N8n Kubernetes Queue Mode: Jobs Not Distributed Across Multiple Workers (HPA/Scaling Not Working)

Hi all,

I’m running n8n (Enterprise) in Kubernetes using the official Helm chart with queue mode enabled and Valkey (Redis-compatible) as the backend. My goal is to have multiple worker pods process jobs in parallel for scaling, but all jobs are being processed by a single worker, even when I submit a large batch (e.g., 50 jobs).

My setup:

  • n8n main, worker, and webhook pods deployed via Helm

  • queue.bull.redis.host points to a working Valkey instance

  • EXECUTIONS_MODE=queue and N8N_RUNNERS_ENABLED=true

  • Worker section in values.yaml:

    worker:
      enabled: true
      concurrency: 5
      replicaCount: 1
      autoscaling:
        enabled: true
        minReplicas: 2
        maxReplicas: 4
        targetCPUUtilizationPercentage: 70
        targetMemoryUtilizationPercentage: 80
      resources:
        limits:
          cpu: 2000m
          memory: 2Gi
        requests:
          cpu: 500m
          memory: 512Mi
    
  • Scaling worker deployment manually (e.g., to 3 pods) still results in all jobs being processed by a single worker pod (same execution/worker ID in workflow output)

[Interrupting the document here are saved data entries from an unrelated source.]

-- pv_equiv track=rewrite | github.com/przemekjoniec/matura | Matury/Matura Maj 2023/Zadanie 3.py | nieparzysty_skrot
-- ===== SOURCE A (Python) =====
-- def nieparzysty_skrot(n):
--     m = 0
--     p = 1
--     while n > 0:
--         cyfra = n % 10
--         if cyfra % 2 != 0:
--             m = m + cyfra * p
--             p = p * 10
--         n = n // 10
--     return m
-- ===== SOURCE B (Python) =====
-- def nieparzysty_skrot(n):
--     if n <= 0:
--         return 0
--     m = 0
--     for c in str(n):
--         if c in '13579':
--             m = 10 * m + ord(c) - 48
--     return m
-- ===== Notes on version B (the rewrite author's own statement) =====
-- stated objective: idiomatic
-- what changed: Replaces A's LSB-first modular digit-extraction loop with positional accumulator p by an MSB-first pass over str(n) that keeps odd digit characters and folds them positionally into a single accumulator.
import Mathlib
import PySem

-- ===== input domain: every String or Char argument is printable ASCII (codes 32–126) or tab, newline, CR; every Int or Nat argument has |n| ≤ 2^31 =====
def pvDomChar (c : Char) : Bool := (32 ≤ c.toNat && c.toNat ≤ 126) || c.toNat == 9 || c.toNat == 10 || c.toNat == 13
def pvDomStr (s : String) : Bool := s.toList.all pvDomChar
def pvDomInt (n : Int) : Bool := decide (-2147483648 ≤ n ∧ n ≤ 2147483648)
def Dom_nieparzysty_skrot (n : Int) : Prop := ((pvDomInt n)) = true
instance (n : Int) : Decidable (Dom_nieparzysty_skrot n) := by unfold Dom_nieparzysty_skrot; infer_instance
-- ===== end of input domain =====

-- B replaces A's LSB-first modular digit loop (positional accumulator p) by an MSB-first
-- fold over str(n) keeping the odd digit characters; same values, similar cost.


-- ===== PORT A =====
-- the while-loop of A, state (n, m, p)
def nieparzystyLoopA (n m p : Int) : Int :=
  if h : n > 0 then
    let cyfra := PySem.Int.mod n 10
    if PySem.Int.mod cyfra 2 ≠ 0 then
      nieparzystyLoopA (PySem.Int.floordiv n 10) (m + cyfra * p) (p * 10)
    else
      nieparzystyLoopA (PySem.Int.floordiv n 10) m p
  else m
termination_by n.toNat
decreasing_by
  all_goals
    rw [PySem.Int.floordiv_eq_ediv_of_pos (by omega)]
    omega

def nieparzysty_skrot (n : Int) : Int := nieparzystyLoopA n 0 1

-- ===== PORT B =====
-- `c in '13579'` for a single character c is membership in the character list (exact here)
def nieparzysty_skrot_alt (n : Int) : Int :=
  if n ≤ 0 then 0
  else
    (PySem.Int.toChars n).foldl
      (fun m c => if c ∈ ['1', '3', '5', '7', '9'] then 10 * m + ((c.toNat : Int) - 48) else m) 0

-- ===== PRECONDITION & SPEC =====
def Spec_nieparzysty_skrot (n : Int) (out : Int) : Prop := out = nieparzysty_skrot_alt n
instance (n : Int) (out : Int) : Decidable (Spec_nieparzysty_skrot n out) := by unfold Spec_nieparzysty_skrot; infer_instance

-- ===== CLAIM (what is proved, stated in full; the proofs are below) =====
def Claim_equal_nieparzysty_skrot : Prop := ∀ (n : Int), Dom_nieparzysty_skrot n → Spec_nieparzysty_skrot n (nieparzysty_skrot n)

-- ===== LEMMAS AND PROOFS =====

-- the common value: odd digits of N (LSB-first list) read positionally
def oddVal (N : Nat) : Int :=
  (Nat.ofDigits 10 ((Nat.digits 10 N).filter (fun d => d % 2 = 1)) : Nat)

-- A-side: the loop computes m + p * oddVal
lemma loopA_eq (N : Nat) : ∀ m p : Int,
    nieparzystyLoopA (N : Int) m p = m + p * oddVal N := by
  induction N using Nat.strong_induction_on with
  | _ N ih =>
    intro m p
    rcases Nat.eq_zero_or_pos N with h0 | hpos
    · subst h0
      rw [nieparzystyLoopA]
      simp [oddVal]
    · have hgt : (N : Int) > 0 := by exact_mod_cast hpos
      have hmod : PySem.Int.mod (N : Int) 10 = ((N % 10 : Nat) : Int) :=
        PySem.Int.mod_natCast N 10
      have hdiv : PySem.Int.floordiv (N : Int) 10 = ((N / 10 : Nat) : Int) :=
        PySem.Int.floordiv_natCast N 10
      have hdlt : N / 10 < N := Nat.div_lt_self hpos (by norm_num)
      have hdig := Nat.digits_def' (b := 10) (by norm_num) hpos
      have hmod2 : PySem.Int.mod (PySem.Int.mod ((N : Int)) 10) 2 = ((N % 10 % 2 : Nat) : Int) := by
        rw [hmod]; exact_mod_cast PySem.Int.mod_natCast (N % 10) 2
      rw [nieparzystyLoopA, dif_pos hgt]
      by_cases hodd : N % 10 % 2 = 1
      · rw [if_pos (by rw [hmod2]; omega), hmod, hdiv, ih (N / 10) hdlt]
        unfold oddVal
        rw [hdig, List.filter_cons_of_pos (by simpa using hodd), Nat.ofDigits_cons]
        push_cast
        ring
      · rw [if_neg (by rw [hmod2]; omega), hdiv, ih (N / 10) hdlt]
        unfold oddVal
        rw [hdig, List.filter_cons_of_neg (by simpa using hodd)]

-- digit characters of a decimal digit d < 10
lemma digitChar_mem_odd (d : Nat) (hd : d < 10) :
    (Nat.digitChar d ∈ ['1', '3', '5', '7', '9']) ↔ d % 2 = 1 := by
  interval_cases d <;> decide

lemma digitChar_toNat (d : Nat) (hd : d < 10) : (Nat.digitChar d).toNat = d + 48 := by
  interval_cases d <;> decide

-- Nat.toDigits via Nat.digits (positive n)
lemma toDigitsCore_eq (f : Nat) : ∀ (n : Nat) (acc : List Char), 0 < n → n < f →
    Nat.toDigitsCore 10 f n acc = ((Nat.digits 10 n).map Nat.digitChar).reverse ++ acc := by
  induction f with
  | zero => intro n acc h1 h2; omega
  | succ f ih =>
    intro n acc h1 h2
    rw [Nat.toDigitsCore]
    have hdig := Nat.digits_def' (b := 10) (by norm_num) h1
    by_cases hz : n / 10 = 0
    · rw [if_pos hz, hdig, hz]
      simp
    · rw [if_neg hz]
      rw [ih (n / 10) _ (Nat.pos_of_ne_zero hz)
        (by have := Nat.div_lt_self h1 (by norm_num : (1:Nat) < 10); omega)]
      rw [hdig]
      simp

lemma toDigits_eq (n : Nat) (h : 0 < n) :
    Nat.toDigits 10 n = ((Nat.digits 10 n).map Nat.digitChar).reverse := by
  rw [Nat.toDigits, toDigitsCore_eq (n + 1) n [] h (by omega)]
  simp

-- B-side: the MSB-first char fold over the digit string computes oddVal
lemma foldr_digits (ds : List Nat) (hlt : ∀ d ∈ ds, d < 10) :
    List.foldr
      (fun d (m : Int) =>
        if Nat.digitChar d ∈ ['1', '3', '5', '7', '9']
        then 10 * m + (((Nat.digitChar d).toNat : Int) - 48) else m) 0 ds
      = (Nat.ofDigits 10 (ds.filter (fun d => d % 2 = 1)) : Nat) := by
  induction ds with
  | nil => simp
  | cons d tl ih =>
    have hd : d < 10 := hlt d (List.mem_cons_self ..)
    have htl : ∀ x ∈ tl, x < 10 := fun x hx => hlt x (List.mem_cons_of_mem _ hx)
    simp only [List.foldr_cons, ih htl]
    by_cases hodd : d % 2 = 1
    · rw [if_pos ((digitChar_mem_odd d hd).mpr hodd)]
      rw [List.filter_cons_of_pos (by simpa using hodd)]
      rw [digitChar_toNat d hd, Nat.ofDigits_cons]
      push_cast
      ring
    · rw [if_neg (fun hmem => hodd ((digitChar_mem_odd d hd).mp hmem))]
      rw [List.filter_cons_of_neg (by simpa using hodd)]

lemma alt_eq (N : Nat) (h : 0 < N) : nieparzysty_skrot_alt (N : Int) = oddVal N := by
  unfold nieparzysty_skrot_alt
  rw [if_neg (by omega)]
  have htoChars : PySem.Int.toChars (N : Int) = Nat.toDigits 10 N := by
    unfold PySem.Int.toChars
    rw [if_neg (by omega)]
    simp
  rw [htoChars, toDigits_eq N h, List.foldl_reverse, List.foldr_map]
  rw [foldr_digits (Nat.digits 10 N) (fun d hd => Nat.digits_lt_base (by norm_num) hd)]
  rfl

-- ===== VERDICT (by name: the statement is the Claim_ definition above) =====
theorem nieparzysty_skrot_spec : Claim_equal_nieparzysty_skrot := by
  intro n _
  unfold Spec_nieparzysty_skrot nieparzysty_skrot
  by_cases hpos : 0 < n
  · have hN : n = ((n.toNat : Nat) : Int) := (Int.toNat_of_nonneg (le_of_lt hpos)).symm
    rw [hN, loopA_eq, alt_eq n.toNat (by omega)]
    ring
  · rw [nieparzystyLoopA, dif_neg (by omega)]
    unfold nieparzysty_skrot_alt
    rw [if_pos (by omega)]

Kindly suggest what needs to be done in such case

1 Like

Hi @akshika.sharma

In n8n, a Loop Node (or a single trigger with 50 items) creates one single execution ID. That single ID is assigned to one worker.That worker processes all 50 items internally. It does not push individual loop iterations back to Redis for other workers to steal.

check this:

  • Verify Triggers: Ensure you are creating 50 separate workflow execution IDs in Redis, not one execution with 50 items.

  • Break the Chain: If using sub-workflows, switch from the Execute Workflow node to the HTTP Request → Webhook pattern to force n8n to generate a fresh execution ID for every single call

  • Check Logs: * Run kubectl logs -l app=n8n-worker --all-containers=true -f and watch all 3 pods.

  • Trigger your batch.

  • Test: Temporarily set concurrency: 1 in your values.yaml. This forces the “busy” worker to reject new jobs immediately, proving instantly if the other pods are connected and able to pick up the overflow.